======== Records to process

-- pv_equiv track=rewrite | github.com/osegonte/sofascore-pipeline | src/live_scraper.py | _analyze_goals_by_15min_intervals
-- ===== SOURCE A (Python) =====
-- def _analyze_goals_by_15min_intervals(goal_minutes):
--     """Analyze goals by 15-minute intervals"""
--     intervals = {
--         '0-15': 0, '16-30': 0, '31-45': 0, '46-60': 0,
--         '61-75': 0, '76-90': 0, '90+': 0
--     }
--
--     for minute in goal_minutes:
--         if minute <= 15:
--             intervals['0-15'] += 1
--         elif minute <= 30:
--             intervals['16-30'] += 1
--         elif minute <= 45:
--             intervals['31-45'] += 1
--         elif minute <= 60:
--             intervals['46-60'] += 1
--         elif minute <= 75:
--             intervals['61-75'] += 1
--         elif minute <= 90:
--             intervals['76-90'] += 1
--         else:
--             intervals['90+'] += 1
--
--     return intervals
-- ===== SOURCE B (Python) =====
-- def _analyze_goals_by_15min_intervals(goal_minutes):
--     """Analyze goals by 15-minute intervals"""
--     labels = ['0-15', '16-30', '31-45', '46-60', '61-75', '76-90', '90+']
--     # cumulative counts: cum[i] = number of goals at or before the i-th boundary
--     cum = [sum(1 for m in goal_minutes if m <= b) for b in (15, 30, 45, 60, 75, 90)]
--     cum.append(len(goal_minutes))
--     counts = [cum[0]] + [cum[i] - cum[i - 1] for i in range(1, 7)]
--     return dict(zip(labels, counts))
-- ===== Notes on version B (the rewrite author's own statement) =====
-- stated objective: alternative
-- what changed: B never buckets individual minutes: it computes seven cumulative counts (goals at or before each interval boundary) by staged counting passes and recovers the per-interval counts as successive differences, whereas A selects a bucket per minute through a seven-way comparison cascade.
import Mathlib
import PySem

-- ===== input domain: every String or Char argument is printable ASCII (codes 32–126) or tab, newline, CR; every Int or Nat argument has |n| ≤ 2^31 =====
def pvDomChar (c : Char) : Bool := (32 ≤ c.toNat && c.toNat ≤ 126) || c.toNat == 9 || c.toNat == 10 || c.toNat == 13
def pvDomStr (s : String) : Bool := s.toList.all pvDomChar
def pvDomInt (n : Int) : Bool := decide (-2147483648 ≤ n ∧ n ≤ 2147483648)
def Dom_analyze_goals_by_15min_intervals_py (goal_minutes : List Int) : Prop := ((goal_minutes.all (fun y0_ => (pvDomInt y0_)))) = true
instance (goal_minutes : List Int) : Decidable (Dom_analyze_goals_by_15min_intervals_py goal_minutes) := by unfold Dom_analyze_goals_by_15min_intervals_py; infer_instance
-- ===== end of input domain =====

-- B replaces A's per-minute seven-way bucketing with staged cumulative boundary counts and successive differencing (objective: alternative).


-- ===== PORT A =====
def aStep (d : PySem.Dict String Int) (minute : Int) : PySem.Dict String Int :=
  if minute ≤ 15 then d.modify "0-15" 0 (· + 1)
  else if minute ≤ 30 then d.modify "16-30" 0 (· + 1)
  else if minute ≤ 45 then d.modify "31-45" 0 (· + 1)
  else if minute ≤ 60 then d.modify "46-60" 0 (· + 1)
  else if minute ≤ 75 then d.modify "61-75" 0 (· + 1)
  else if minute ≤ 90 then d.modify "76-90" 0 (· + 1)
  else d.modify "90+" 0 (· + 1)

def analyze_goals_by_15min_intervals_py (goal_minutes : List Int) : List (String × Int) :=
  (goal_minutes.foldl aStep (PySem.Dict.ofList
    [("0-15", 0), ("16-30", 0), ("31-45", 0), ("46-60", 0),
     ("61-75", 0), ("76-90", 0), ("90+", 0)])).items

-- ===== PORT B =====
def bLabels : List String := ["0-15", "16-30", "31-45", "46-60", "61-75", "76-90", "90+"]

-- sum(1 for m in goal_minutes if m <= b)
def bCnt (goal_minutes : List Int) (b : Int) : Int :=
  goal_minutes.foldl (fun acc m => if m ≤ b then acc + 1 else acc) 0

def analyze_goals_by_15min_intervals_py_alt (goal_minutes : List Int) : List (String × Int) :=
  let cum := (([15, 30, 45, 60, 75, 90] : List Int).map (bCnt goal_minutes)) ++ [(goal_minutes.length : Int)]
  let counts := [PySem.List.pyGetD cum 0 0] ++
    (PySem.List.pyRange 1 7 1).map (fun i => PySem.List.pyGetD cum i 0 - PySem.List.pyGetD cum (i - 1) 0)
  bLabels.zip counts

-- ===== PRECONDITION & SPEC =====
def Spec_analyze_goals_by_15min_intervals_py (goal_minutes : List Int) (out : List (String × Int)) : Prop := out = analyze_goals_by_15min_intervals_py_alt goal_minutes
instance (goal_minutes : List Int) (out : List (String × Int)) : Decidable (Spec_analyze_goals_by_15min_intervals_py goal_minutes out) := by unfold Spec_analyze_goals_by_15min_intervals_py; infer_instance

-- ===== CLAIM (what is proved, stated in full; the proofs are below) =====
def Claim_equal_analyze_goals_by_15min_intervals_py : Prop := ∀ (goal_minutes : List Int), Dom_analyze_goals_by_15min_intervals_py goal_minutes → Spec_analyze_goals_by_15min_intervals_py goal_minutes (analyze_goals_by_15min_intervals_py goal_minutes)

-- ===== LEMMAS AND PROOFS =====

lemma bCnt_shift (b : Int) (l : List Int) : ∀ acc : Int,
    l.foldl (fun acc m => if m ≤ b then acc + 1 else acc) acc
      = acc + l.foldl (fun acc m => if m ≤ b then acc + 1 else acc) 0 := by
  induction l with
  | nil => intro acc; simp
  | cons m t ih =>
    intro acc
    simp only [List.foldl_cons]
    rw [ih (if m ≤ b then acc + 1 else acc), ih (if m ≤ b then (0:Int) + 1 else 0)]
    split <;> ring

lemma bCnt_cons (m : Int) (t : List Int) (b : Int) :
    bCnt (m :: t) b = (if m ≤ b then 1 else 0) + bCnt t b := by
  simp only [bCnt, List.foldl_cons]
  rw [bCnt_shift]
  split <;> ring

lemma alt_eval (gs : List Int) : analyze_goals_by_15min_intervals_py_alt gs =
    [("0-15", bCnt gs 15), ("16-30", bCnt gs 30 - bCnt gs 15),
     ("31-45", bCnt gs 45 - bCnt gs 30), ("46-60", bCnt gs 60 - bCnt gs 45),
     ("61-75", bCnt gs 75 - bCnt gs 60), ("76-90", bCnt gs 90 - bCnt gs 75),
     ("90+", (gs.length : Int) - bCnt gs 90)] := by
  rfl

lemma loop_eq (l : List Int) : ∀ a b c d e f g : Int,
    (l.foldl aStep (PySem.Dict.mk
      [("0-15", a), ("16-30", b), ("31-45", c), ("46-60", d),
       ("61-75", e), ("76-90", f), ("90+", g)])).items
    = [("0-15", a + bCnt l 15), ("16-30", b + (bCnt l 30 - bCnt l 15)),
       ("31-45", c + (bCnt l 45 - bCnt l 30)), ("46-60", d + (bCnt l 60 - bCnt l 45)),
       ("61-75", e + (bCnt l 75 - bCnt l 60)), ("76-90", f + (bCnt l 90 - bCnt l 75)),
       ("90+", g + ((l.length : Int) - bCnt l 90))] := by
  induction l with
  | nil => intro a b c d e f g; simp [bCnt]
  | cons m t ih =>
    intro a b c d e f g
    simp only [List.foldl_cons]
    have key : ∀ b' : Int, m ≤ b' → bCnt (m :: t) b' = 1 + bCnt t b' := by
      intro b' h; rw [bCnt_cons]; simp [h]
    have key' : ∀ b' : Int, ¬ m ≤ b' → bCnt (m :: t) b' = bCnt t b' := by
      intro b' h; rw [bCnt_cons]; simp [h]
    by_cases h1 : m ≤ 15
    · have hA : aStep (PySem.Dict.mk
          [("0-15", a), ("16-30", b), ("31-45", c), ("46-60", d), ("61-75", e), ("76-90", f), ("90+", g)]) m
          = PySem.Dict.mk [("0-15", a + 1), ("16-30", b), ("31-45", c), ("46-60", d), ("61-75", e), ("76-90", f), ("90+", g)] := by
        simp [aStep, h1, PySem.Dict.modify, PySem.Dict.contains, PySem.Dict.getD,
          PySem.Dict.get?, PySem.Dict.insert]
      rw [hA, ih]
      simp only [key 15 h1, key 30 (by omega), key 45 (by omega), key 60 (by omega),
        key 75 (by omega), key 90 (by omega), List.length_cons, List.cons.injEq,
        Prod.mk.injEq, true_and, and_true]
      push_cast
      omega
    · by_cases h2 : m ≤ 30
      · have hA : aStep (PySem.Dict.mk
            [("0-15", a), ("16-30", b), ("31-45", c), ("46-60", d), ("61-75", e), ("76-90", f), ("90+", g)]) m
            = PySem.Dict.mk [("0-15", a), ("16-30", b + 1), ("31-45", c), ("46-60", d), ("61-75", e), ("76-90", f), ("90+", g)] := by
          simp [aStep, h1, h2, PySem.Dict.modify, PySem.Dict.contains, PySem.Dict.getD,
            PySem.Dict.get?, PySem.Dict.insert]
        rw [hA, ih]
        simp only [key' 15 h1, key 30 h2, key 45 (by omega), key 60 (by omega),
          key 75 (by omega), key 90 (by omega), List.length_cons, List.cons.injEq,
          Prod.mk.injEq, true_and, and_true]
        push_cast
        omega
      · by_cases h3 : m ≤ 45
        · have hA : aStep (PySem.Dict.mk
              [("0-15", a), ("16-30", b), ("31-45", c), ("46-60", d), ("61-75", e), ("76-90", f), ("90+", g)]) m
              = PySem.Dict.mk [("0-15", a), ("16-30", b), ("31-45", c + 1), ("46-60", d), ("61-75", e), ("76-90", f), ("90+", g)] := by
            simp [aStep, h1, h2, h3, PySem.Dict.modify, PySem.Dict.contains, PySem.Dict.getD,
              PySem.Dict.get?, PySem.Dict.insert]
          rw [hA, ih]
          simp only [key' 15 h1, key' 30 h2, key 45 h3, key 60 (by omega),
            key 75 (by omega), key 90 (by omega), List.length_cons, List.cons.injEq,
            Prod.mk.injEq, true_and, and_true]
          push_cast
          omega
        · by_cases h4 : m ≤ 60
          · have hA : aStep (PySem.Dict.mk
                [("0-15", a), ("16-30", b), ("31-45", c), ("46-60", d), ("61-75", e), ("76-90", f), ("90+", g)]) m
                = PySem.Dict.mk [("0-15", a), ("16-30", b), ("31-45", c), ("46-60", d + 1), ("61-75", e), ("76-90", f), ("90+", g)] := by
              simp [aStep, h1, h2, h3, h4, PySem.Dict.modify, PySem.Dict.contains, PySem.Dict.getD,
                PySem.Dict.get?, PySem.Dict.insert]
            rw [hA, ih]
            simp only [key' 15 h1, key' 30 h2, key' 45 h3, key 60 h4,
              key 75 (by omega), key 90 (by omega), List.length_cons, List.cons.injEq,
              Prod.mk.injEq, true_and, and_true]
            push_cast
            omega
          · by_cases h5 : m ≤ 75
            · have hA : aStep (PySem.Dict.mk
                  [("0-15", a), ("16-30", b), ("31-45", c), ("46-60", d), ("61-75", e), ("76-90", f), ("90+", g)]) m
                  = PySem.Dict.mk [("0-15", a), ("16-30", b), ("31-45", c), ("46-60", d), ("61-75", e + 1), ("76-90", f), ("90+", g)] := by
                simp [aStep, h1, h2, h3, h4, h5, PySem.Dict.modify, PySem.Dict.contains, PySem.Dict.getD,
                  PySem.Dict.get?, PySem.Dict.insert]
              rw [hA, ih]
              simp only [key' 15 h1, key' 30 h2, key' 45 h3, key' 60 h4,
                key 75 h5, key 90 (by omega), List.length_cons, List.cons.injEq,
                Prod.mk.injEq, true_and, and_true]
              push_cast
              omega
            · by_cases h6 : m ≤ 90
              · have hA : aStep (PySem.Dict.mk
                    [("0-15", a), ("16-30", b), ("31-45", c), ("46-60", d), ("61-75", e), ("76-90", f), ("90+", g)]) m
                    = PySem.Dict.mk [("0-15", a), ("16-30", b), ("31-45", c), ("46-60", d), ("61-75", e), ("76-90", f + 1), ("90+", g)] := by
                  simp [aStep, h1, h2, h3, h4, h5, h6, PySem.Dict.modify, PySem.Dict.contains, PySem.Dict.getD,
                    PySem.Dict.get?, PySem.Dict.insert]
                rw [hA, ih]
                simp only [key' 15 h1, key' 30 h2, key' 45 h3, key' 60 h4,
                  key' 75 h5, key 90 h6, List.length_cons, List.cons.injEq,
                  Prod.mk.injEq, true_and, and_true]
                push_cast
                omega
              · have hA : aStep (PySem.Dict.mk
                    [("0-15", a), ("16-30", b), ("31-45", c), ("46-60", d), ("61-75", e), ("76-90", f), ("90+", g)]) m
                    = PySem.Dict.mk [("0-15", a), ("16-30", b), ("31-45", c), ("46-60", d), ("61-75", e), ("76-90", f), ("90+", g + 1)] := by
                  simp [aStep, h1, h2, h3, h4, h5, h6, PySem.Dict.modify, PySem.Dict.contains, PySem.Dict.getD,
                    PySem.Dict.get?, PySem.Dict.insert]
                rw [hA, ih]
                simp only [key' 15 h1, key' 30 h2, key' 45 h3, key' 60 h4,
                  key' 75 h5, key' 90 h6, List.length_cons, List.cons.injEq,
                  Prod.mk.injEq, true_and, and_true]
                push_cast
                omega

-- ===== VERDICT (by name: the statement is the Claim_ definition above) =====
theorem analyze_goals_by_15min_intervals_py_spec : Claim_equal_analyze_goals_by_15min_intervals_py := by
  intro gs _
  unfold Spec_analyze_goals_by_15min_intervals_py
  rw [alt_eval]
  unfold analyze_goals_by_15min_intervals_py
  rw [show (PySem.Dict.ofList
    [("0-15", (0:Int)), ("16-30", 0), ("31-45", 0), ("46-60", 0),
     ("61-75", 0), ("76-90", 0), ("90+", 0)]) = PySem.Dict.mk
    [("0-15", 0), ("16-30", 0), ("31-45", 0), ("46-60", 0),
     ("61-75", 0), ("76-90", 0), ("90+", 0)] from by decide]
  rw [loop_eq]
  norm_num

================

◆ Directions for this task
Starting at the line that has "['0-15', '16-30', '31-45', '46-60', '61-75', '76-90', '90+']" and ending at the line that has "in range(1, 7)]", please write out the lines above exactly, leaving out all others.

◆ Task output
--     labels = ['0-15', '16-30', '31-45', '46-60', '61-75', '76-90', '90+']
--     # cumulative counts: cum[i] = number of goals at or before the i-th boundary
--     cum = [sum(1 for m in goal_minutes if m <= b) for b in (15, 30, 45, 60, 75, 90)]
--     cum.append(len(goal_minutes))
--     counts = [cum[0]] + [cum[i] - cum[i - 1] for i in range(1, 7)]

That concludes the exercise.